Simple API usage examples include:

### Pull parsing

```c
zsv_parser parser = zsv_new(NULL);
while (zsv_next_row(parser) == zsv_status_row) { // for each row
  // ...
  const size_t cell_count = zsv_cell_count(parser);
  for (size_t i = 0; i < cell_count; i++) { // for each cell
    struct zsv_cell cell = zsv_get_cell(parser, i);
    printf("cell: %.*s\n", cell.len, cell.str);
    // ...
  }
}
```

### Push parsing

```c
static void my_row_handler(void *ctx) {
  zsv_parser parser = ctx;
  const size_t cell_count = zsv_cell_count(parser);
  for (size_t i = 0; i < cell_count; i++) {
    // ...
  }
}

int main() {
  zsv_parser parser = zsv_new(NULL);
  zsv_set_row_handler(parser, my_row_handler);
  zsv_set_context(parser, parser);
  while (zsv_parse_more(parser) == zsv_status_ok);
  return 0;
}
```

Full application code examples can be found at
[examples/lib/README.md](examples/lib/README.md).

An example of using the API, compiled to wasm and called via Javascript, is in
[examples/js/README.md](examples/js/README.md).

For more sophisticated (but at this time, only sporadically
commented/documented) use cases, see the various CLI C source files in the `app`
directory such as `app/serialize.c`.

## Creating your own extension

You can extend `zsv` by providing a pre-compiled shared or static library that
defines the functions specified in `extension_template.h` and which `zsv` loads
in one of three ways:

- as a static library that is statically linked at compile time
- as a dynamic library that is linked at compile time and located in any library
  search path
- as a dynamic library that is located in the same folder as the `zsv`
  executable and loaded at runtime if/as/when the custom mode is invoked

### Example and template

You can build and run a sample extension by running `make test` from
`app/ext_example`.

The easiest way to implement your own extension is to copy and customize the
template files in [app/ext_template](app/ext_template/README.md)

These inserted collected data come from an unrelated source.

lemma upCol_nondash (x : Char) (hx : x ≠ '-') (rest : List Char) (m : Nat) :
    pvUpCol (List.replicate m x ++ rest) = List.replicate m (0 : Int) ++ pvUpCol rest := by
  induction m with
  | zero => simp
  | succ m ih =>
    rw [List.replicate_succ, List.cons_append, pvUpCol, ih, List.replicate_succ, List.cons_append]
    simp [hx]

lemma collect_skip_dash (c : Int) : ∀ (j : Nat) (us : List Int)
    (d : PySem.Dict Int (List (Int × Int))) (r p : Int), 0 < r → p ≠ 0 →
    pvCollect c d r (pvDashVals j ++ us) p
      = pvCollect c d (r + (j : Nat)) us (if j = 0 then p else 1) := by
  intro j
  induction j with
  | zero => intro us d r p _ _; simp [pvDashVals]
  | succ j ih =>
    intro us d r p hr hp
    rw [show pvDashVals (j + 1) = ((j + 1 : Nat) : Int) :: pvDashVals j from rfl,
      List.cons_append, pvCollect]
    have hcond : ¬ (1 < ((j + 1 : Nat) : Int) ∧ (r = 0 ∨ p = 0)) := by
      rintro ⟨-, h | h⟩ <;> omega
    simp only [hcond, if_false]
    rw [ih us d (r + 1) _ (by omega) (by push_cast; omega)]
    have e : r + 1 + (j : Int) = r + ((j + 1 : Nat) : Int) := by push_cast; ring
    rw [e]
    by_cases hj : j = 0
    · subst hj; norm_num
    · simp [hj]

lemma collect_skip_zeros (c : Int) : ∀ (j : Nat) (us : List Int)
    (d : PySem.Dict Int (List (Int × Int))) (r p : Int),
    pvCollect c d r (List.replicate j (0 : Int) ++ us) p
      = pvCollect c d (r + (j : Nat)) us (if j = 0 then p else 0) := by
  intro j
  induction j with
  | zero => intro us d r p; simp
  | succ j ih =>
    intro us d r p
    rw [List.replicate_succ, List.cons_append, pvCollect]
    have hcond : ¬ ((1 : Int) < 0 ∧ (r = 0 ∨ p = 0)) := by rintro ⟨h, -⟩; omega
    simp only [hcond, if_false]
    rw [ih us d (r + 1) 0]
    have e : r + 1 + (j : Int) = r + ((j + 1 : Nat) : Int) := by push_cast; ring
    rw [e]
    by_cases hj : j = 0
    · subst hj; norm_num
    · simp [hj]

lemma collect_eq_scanRuns (c : Int) : ∀ (n : Nat) (cs : List Char), cs.length ≤ n →
    ∀ (d : PySem.Dict Int (List (Int × Int))) (r p : Int), 0 ≤ r →
    (r = 0 ∨ p = 0 ∨ (∀ x, cs.head? = some x → x ≠ '-')) →
    pvCollect c d r (pvUpCol cs) p = pvScanRuns c d r cs := by
  intro n
  induction n with
  | zero =>
    intro cs hcs d r p _ _
    have hnil : cs = [] := List.eq_nil_of_length_eq_zero (Nat.le_zero.mp hcs)
    subst hnil
    simp [pvUpCol, pvCollect, pvScanRuns]
  | succ n ih =>
    intro cs hcs d r p hr hG
    match cs with
    | [] => simp [pvUpCol, pvCollect, pvScanRuns]
    | ch :: rest =>
      have hrest : rest = List.replicate (pvRunLen ch rest) ch ++ rest.drop (pvRunLen ch rest) := by
        conv_lhs => rw [← List.take_append_drop (pvRunLen ch rest) rest]
        rw [take_pvRunLen]
      have hlen : (rest.drop (pvRunLen ch rest)).length ≤ n := by
        have h1 := List.length_drop (l := rest) (i := pvRunLen ch rest)
        have h2 : rest.length + 1 ≤ n + 1 := by simpa using hcs
        omega
      have hcons : (ch :: rest)
          = List.replicate (pvRunLen ch rest + 1) ch ++ rest.drop (pvRunLen ch rest) := by
        conv_lhs => rw [hrest]
        rw [List.replicate_succ, List.cons_append]
      rw [pvScanRuns]
      set k : Nat := pvRunLen ch rest + 1 with hkdef
      have hdropk : rest.drop (k - 1) = rest.drop (pvRunLen ch rest) := by
        simp [hkdef]
      by_cases hch : ch = '-'
      · subst hch
        have hhz : (pvUpCol (rest.drop (pvRunLen '-' rest))).headD 0 = 0 := by
          apply upCol_head_zero
          intro x hx
          match hdd : rest.drop (pvRunLen '-' rest) with
          | [] => rw [hdd] at hx; simp at hx
          | y :: t =>
            rw [hdd] at hx
            simp at hx
            rw [← hx]
            exact drop_pvRunLen_ne '-' rest hdd
        have hud := upCol_dash (rest.drop (pvRunLen '-' rest)) hhz k
        conv_lhs => rw [hcons, hud.1]
        have hkd : pvDashVals k = ((k : Nat) : Int) :: pvDashVals (pvRunLen '-' rest) := by
          rw [hkdef]; rfl
        rw [hkd, List.cons_append, pvCollect]
        have hG' : r = 0 ∨ p = 0 := by
          rcases hG with h | h | h
          · exact Or.inl h
          · exact Or.inr h
          · exact absurd rfl (h '-' rfl)
        have hcond : (1 < ((k : Nat) : Int) ∧ (r = 0 ∨ p = 0)) ↔ 1 < k := by
          constructor
          · rintro ⟨h, -⟩; exact_mod_cast h
          · intro h; exact ⟨by exact_mod_cast h, hG'⟩
        have hifs : (if 1 < ((k : Nat) : Int) ∧ (r = 0 ∨ p = 0) then
              d.modify ((k : Nat) : Int) [] (fun l => l ++ [(r, c)]) else d)
            = (if ('-' == '-') && decide (1 < k) then
                d.modify ((k : Nat) : Int) [] (fun l => l ++ [(r, c)]) else d) := by
          by_cases hk1 : 1 < k
          · rw [if_pos (hcond.mpr hk1), if_pos (by simp [hk1])]
          · rw [if_neg (fun hx => hk1 (hcond.mp hx)), if_neg (by simp [hk1])]
        rw [hifs]
        set d' := if ('-' == '-') && decide (1 < k) then
            d.modify ((k : Nat) : Int) [] (fun l => l ++ [(r, c)]) else d with hd'
        rw [collect_skip_dash c (pvRunLen '-' rest) _ d' (r + 1) _ (by omega)
          (by rw [hkdef]; push_cast; omega)]
        have e : r + 1 + ((pvRunLen '-' rest : Nat) : Int) = r + ((k : Nat) : Int) := by
          rw [hkdef]; push_cast; ring
        rw [e, hdropk]
        apply ih (rest.drop (pvRunLen '-' rest)) hlen d' (r + ((k : Nat) : Int)) _ (by positivity)
        refine Or.inr (Or.inr ?_)
        intro x hx
        match hdd : rest.drop (pvRunLen '-' rest) with
        | [] => rw [hdd] at hx; simp at hx
        | y :: t =>
          rw [hdd] at hx
          simp at hx
          rw [← hx]
          exact drop_pvRunLen_ne '-' rest hdd
      · have hb : (ch == '-') = false := by simp [hch]
        simp only [hb, Bool.false_and, Bool.false_eq_true, if_false]
        conv_lhs => rw [hcons, upCol_nondash ch hch _ k, collect_skip_zeros]
        have hk0 : ¬ (k = 0) := by rw [hkdef]; omega
        rw [if_neg hk0, hdropk]
        exact ih (rest.drop (pvRunLen ch rest)) hlen d _ 0 (by positivity) (Or.inr (Or.inl rfl))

## Possible enhancements and related developments

- optimize search; add search with hyperscan or re2 regex matching, possibly
  parallelize?
- optional OpenMP or other multi-threading for row processing
- auto-generated documentation, and better documentation in general
- Additional benchmarking. Would be great to use
  <https://bitbucket.org/ewanhiggs/csv-game/src/master/> as a springboard to
  benchmarking a number of various tasks
- encoding conversion e.g. UTF16 to UTF8

## Contribute

- [Fork](https://github.com/liquidaty/zsv/fork) the project.
- Check out the latest [`main`](https://github.com/liquidaty/zsv/tree/main)
  branch.
- Create a feature or bugfix branch from `main`.
- Update your required changes.
- Make sure to run `clang-format` (version 15 or later) for C source updates.
- Commit and push your changes.
- Submit the PR.

## License

[MIT](https://github.com/liquidaty/zsv/blob/master/LICENSE)

The zsv CLI uses some permissively-licensed third-party libraries.
See [misc/THIRDPARTY.md](misc/THIRDPARTY.md) for details.